Multivariable analysis confirmed that laparo-endoscopic repair had a significant impact on pain at rest and pain on exertion, and was associated with a lower pain rate compared with open recurrent repair. Even on compliance with the guidelines, a significantly higher rate of pain at rest and pain on exertion must be expected when open repair is used following previous laparo-endoscopic operations compared with laparo-endoscopic repair after previous open repair. Therefore, such recurrent repair operations should be performed by surgeons who are highly experienced in the respective technique. Therefore, despite observance of the guidelines, higher rates of pain at rest and pain on exertion must be expected on using open recurrent repair following primary laparo-endoscopic repair than when using laparo-endoscopic recurrent repair following primary open repair.

3. In particular, since a large number of open (61.1%) and also a smaller number of laparo-endoscopic (9.4%) recurrent repair procedures were not performed in accordance with the recommendations of the guidelines, the question arises as to how the outcomes compare with the respective repair procedures carried out in compliance with the guidelines.

If recurrent repair is conducted as per the guidelines, laparo-endoscopic repair is associated with fewer intraoperative and postoperative complications and with a lower re-recurrence rate. No difference was found for the pain rates. Multivariable analysis demonstrated especially for the postoperative complications the impact of repair as per the guidelines.

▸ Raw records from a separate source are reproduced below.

-- pv_equiv track=rewrite | github.com/pirondibr/repediu-seo-relatorios-2026 | parse_semrush_v2.py | parse_rows_from_cells
-- ===== SOURCE A (Python) =====
-- def parse_rows_from_cells(cells):
--     """Group flat gridcell values into rows of 8 or 9 cells.
--
--     A row ends with a URL cell that starts with "repediu.com.br".
--     """
--     rows = []
--     current = []
--     for c in cells:
--         current.append(c)
--         if c.startswith("repediu.com.br") or c == "repediu.com.br/":
--             rows.append(current)
--             current = []
--     return rows
-- ===== SOURCE B (Python) =====
-- def parse_rows_from_cells(cells):
--     """Group flat gridcell values into rows of 8 or 9 cells.
--
--     A row ends with a URL cell that starts with "repediu.com.br".
--     Recursive decomposition: split off the prefix up to the first
--     terminator cell and recurse on the remainder.
--     """
--     xs = list(cells)
--     for i, c in enumerate(xs):
--         if c.startswith("repediu.com.br"):
--             return [xs[:i + 1]] + parse_rows_from_cells(xs[i + 1:])
--     return []
-- ===== Notes on version B (the rewrite author's own statement) =====
-- stated objective: alternative
-- what changed: Replaces A's single fold with a running 'current' accumulator by a recursive decomposition that finds the first terminator cell and slices the row off the front, recursing on the remainder; the redundant equality test against 'repediu.com.br/' (subsumed by startswith) is dropped.
import Mathlib
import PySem

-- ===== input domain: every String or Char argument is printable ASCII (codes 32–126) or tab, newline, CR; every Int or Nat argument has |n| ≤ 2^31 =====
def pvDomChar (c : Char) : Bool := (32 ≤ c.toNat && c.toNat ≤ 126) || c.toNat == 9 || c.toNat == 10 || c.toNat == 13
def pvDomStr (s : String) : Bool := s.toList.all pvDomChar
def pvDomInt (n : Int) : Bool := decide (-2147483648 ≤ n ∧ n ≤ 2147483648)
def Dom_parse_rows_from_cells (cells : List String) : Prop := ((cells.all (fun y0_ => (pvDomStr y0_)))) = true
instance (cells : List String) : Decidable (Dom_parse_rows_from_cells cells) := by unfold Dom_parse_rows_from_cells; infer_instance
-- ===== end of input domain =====

-- B replaces A's fold-with-accumulator by recursion that slices each row off the front (alternative decomposition, same cost).

-- ===== PORT A =====
def parse_rows_from_cells (cells : List String) : List (List String) :=
  (cells.foldl
    (fun (st : List (List String) × List String) c =>
      let current := st.2 ++ [c]
      if PySem.Str.startswith c "repediu.com.br" || (c == "repediu.com.br/") then
        (st.1 ++ [current], ([] : List String))
      else
        (st.1, current))
    (([] : List (List String)), ([] : List String))).1

-- ===== PORT B =====
-- the terminator predicate of Source B
def pvIsTerm (c : String) : Bool := PySem.Str.startswith c "repediu.com.br"

-- Source B: scan for the first terminator (enumerate + startswith); slice xs[:i+1] and recurse on xs[i+1:]
def parse_rows_from_cells_alt (xs : List String) : List (List String) :=
  match h : xs.findIdx? pvIsTerm with
  | some i => xs.take (i + 1) :: parse_rows_from_cells_alt (xs.drop (i + 1))
  | none => []
termination_by xs.length
decreasing_by
  cases xs with
  | nil => simp [List.findIdx?, List.findIdx?.go] at h
  | cons a as => simp

-- ===== PRECONDITION & SPEC =====
def Spec_parse_rows_from_cells (cells : List String) (out : List (List String)) : Prop := out = parse_rows_from_cells_alt cells
instance (cells : List String) (out : List (List String)) : Decidable (Spec_parse_rows_from_cells cells out) := by unfold Spec_parse_rows_from_cells; infer_instance

-- ===== CLAIM (what is proved, stated in full; the proofs are below) =====
def Claim_equal_parse_rows_from_cells : Prop := ∀ (cells : List String), Dom_parse_rows_from_cells cells → Spec_parse_rows_from_cells cells (parse_rows_from_cells cells)

-- ===== LEMMAS AND PROOFS =====

-- A's combined test equals Source B's test: equality with "repediu.com.br/" implies the prefix test.
theorem pvTerm_eq (c : String) :
    (PySem.Str.startswith c "repediu.com.br" || (c == "repediu.com.br/")) = pvIsTerm c := by
  unfold pvIsTerm
  by_cases hc : c = "repediu.com.br/"
  · subst hc; decide
  · simp [hc]

-- A's loop body, with the test rewritten through pvTerm_eq
def pvStep (st : List (List String) × List String) (c : String) :
    List (List String) × List String :=
  if pvIsTerm c then (st.1 ++ [st.2 ++ [c]], ([] : List String)) else (st.1, st.2 ++ [c])

theorem pvStep_eq :
    (fun (st : List (List String) × List String) c =>
      let current := st.2 ++ [c]
      if PySem.Str.startswith c "repediu.com.br" || (c == "repediu.com.br/") then
        (st.1 ++ [current], ([] : List String))
      else
        (st.1, current)) = pvStep := by
  funext st c
  simp only [pvStep, pvTerm_eq]

-- structural reference version of A's loop: recursion over the cells with the 'current' accumulator
def pvGoAux (current : List String) : List String → List (List String)
  | [] => []
  | c :: xs =>
    if pvIsTerm c then (current ++ [c]) :: pvGoAux [] xs
    else pvGoAux (current ++ [c]) xs

theorem pvFoldA (xs : List String) (rows : List (List String)) (current : List String) :
    (xs.foldl pvStep (rows, current)).1 = rows ++ pvGoAux current xs := by
  induction xs generalizing rows current with
  | nil => simp [pvGoAux]
  | cons c xs ih =>
    rw [List.foldl_cons]
    by_cases h : pvIsTerm c = true
    · rw [show pvStep (rows, current) c = (rows ++ [current ++ [c]], []) from by
        simp [pvStep, h], ih]
      simp [pvGoAux, h]
    · rw [show pvStep (rows, current) c = (rows, current ++ [c]) from by
        simp [pvStep, h], ih]
      simp [pvGoAux, h]

-- unfolding equation for parse_rows_from_cells_alt
theorem pvAlt_eq (xs : List String) :
    parse_rows_from_cells_alt xs =
      match xs.findIdx? pvIsTerm with
      | some i => xs.take (i + 1) :: parse_rows_from_cells_alt (xs.drop (i + 1))
      | none => [] := by
  rw [parse_rows_from_cells_alt.eq_def]
  cases hfi : xs.findIdx? pvIsTerm <;> simp

theorem pvGoAux_eq (xs : List String) (current : List String) :
    pvGoAux current xs =
      match xs.findIdx? pvIsTerm with
      | some i => (current ++ xs.take (i + 1)) :: parse_rows_from_cells_alt (xs.drop (i + 1))
      | none => [] := by
  induction xs generalizing current with
  | nil => simp [pvGoAux]
  | cons c xs ih =>
    by_cases h : pvIsTerm c = true
    · simp only [pvGoAux, h, List.findIdx?_cons]
      rw [ih ([] : List String)]
      simp only [List.nil_append]
      rw [← pvAlt_eq xs]
      simp
    · simp only [pvGoAux, h, List.findIdx?_cons]
      rw [ih (current ++ [c])]
      cases hfi : xs.findIdx? pvIsTerm with
      | none => simp
      | some i => simp [List.take_succ_cons, List.drop_succ_cons]

-- ===== VERDICT (by name: the statement is the Claim_ definition above) =====
theorem parse_rows_from_cells_spec : Claim_equal_parse_rows_from_cells := by
  intro cells _
  unfold Spec_parse_rows_from_cells parse_rows_from_cells
  rw [pvStep_eq, pvFoldA, List.nil_append, pvGoAux_eq, pvAlt_eq]
  cases cells.findIdx? pvIsTerm <;> simp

Comparison of open recurrent repair conducted on compliance versus non-compliance with the guidelines revealed fewer postoperative complications and complication-related reoperation rates as well as a lower re-recurrence rate following repair as per the guidelines. On the other hand, the risk of pain at rest and on exertion was higher on compliance with the guidelines. Multivariable analysis revealed that the postoperative complications were only affected by age but not by the use of a repair procedure in accordance with the guidelines. Matters were different for pain at rest and pain on exertion. For the latter, multivariable analysis confirmed that repair as per the guidelines exerted a significantly negative effect on onset of pain at rest and pain on exertion. However, multivariable analysis as well as an additional analysis demonstrated that a small defect size had the greatest impact on the risk of pain at rest and pain on exertion. Likewise, a higher BMI negatively impacted the risk of pain at rest and pain on exertion. Although recommended in the guidelines, patients with a small defect size and a higher BMI have a higher risk of pain at rest and exertion following open repair of a recurrence after a previous laparo-endoscopic inguinal hernia repair. Therefore, sufficient diagnostic work-up of a small recurrence as cause of groin pain is mandatory.

In summary, it can be stated that in the Herniamed Registry (1) 90% of the laparo-endoscopic and only 40% of open recurrent inguinal hernia repair operations are carried out in accordance with the EHS guidelines; (2) comparison of laparo-endoscopic with open recurrent repair conducted in accordance with the guidelines demonstrated that open recurrent repair as per the guidelines was associated with a higher risk of pain at rest and pain on exertion on 1-year follow-up; and (3) finally, comparison of recurrent repair procedures on compliance versus non-compliance with the guidelines showed that both laparo-endoscopic and open repair operations that did not comply with the guidelines presented a higher risk of perioperative complications and re-recurrences. As such, the recommendations set out in the EHS guidelines should be implemented, but considering the specific circumstances of a given patient.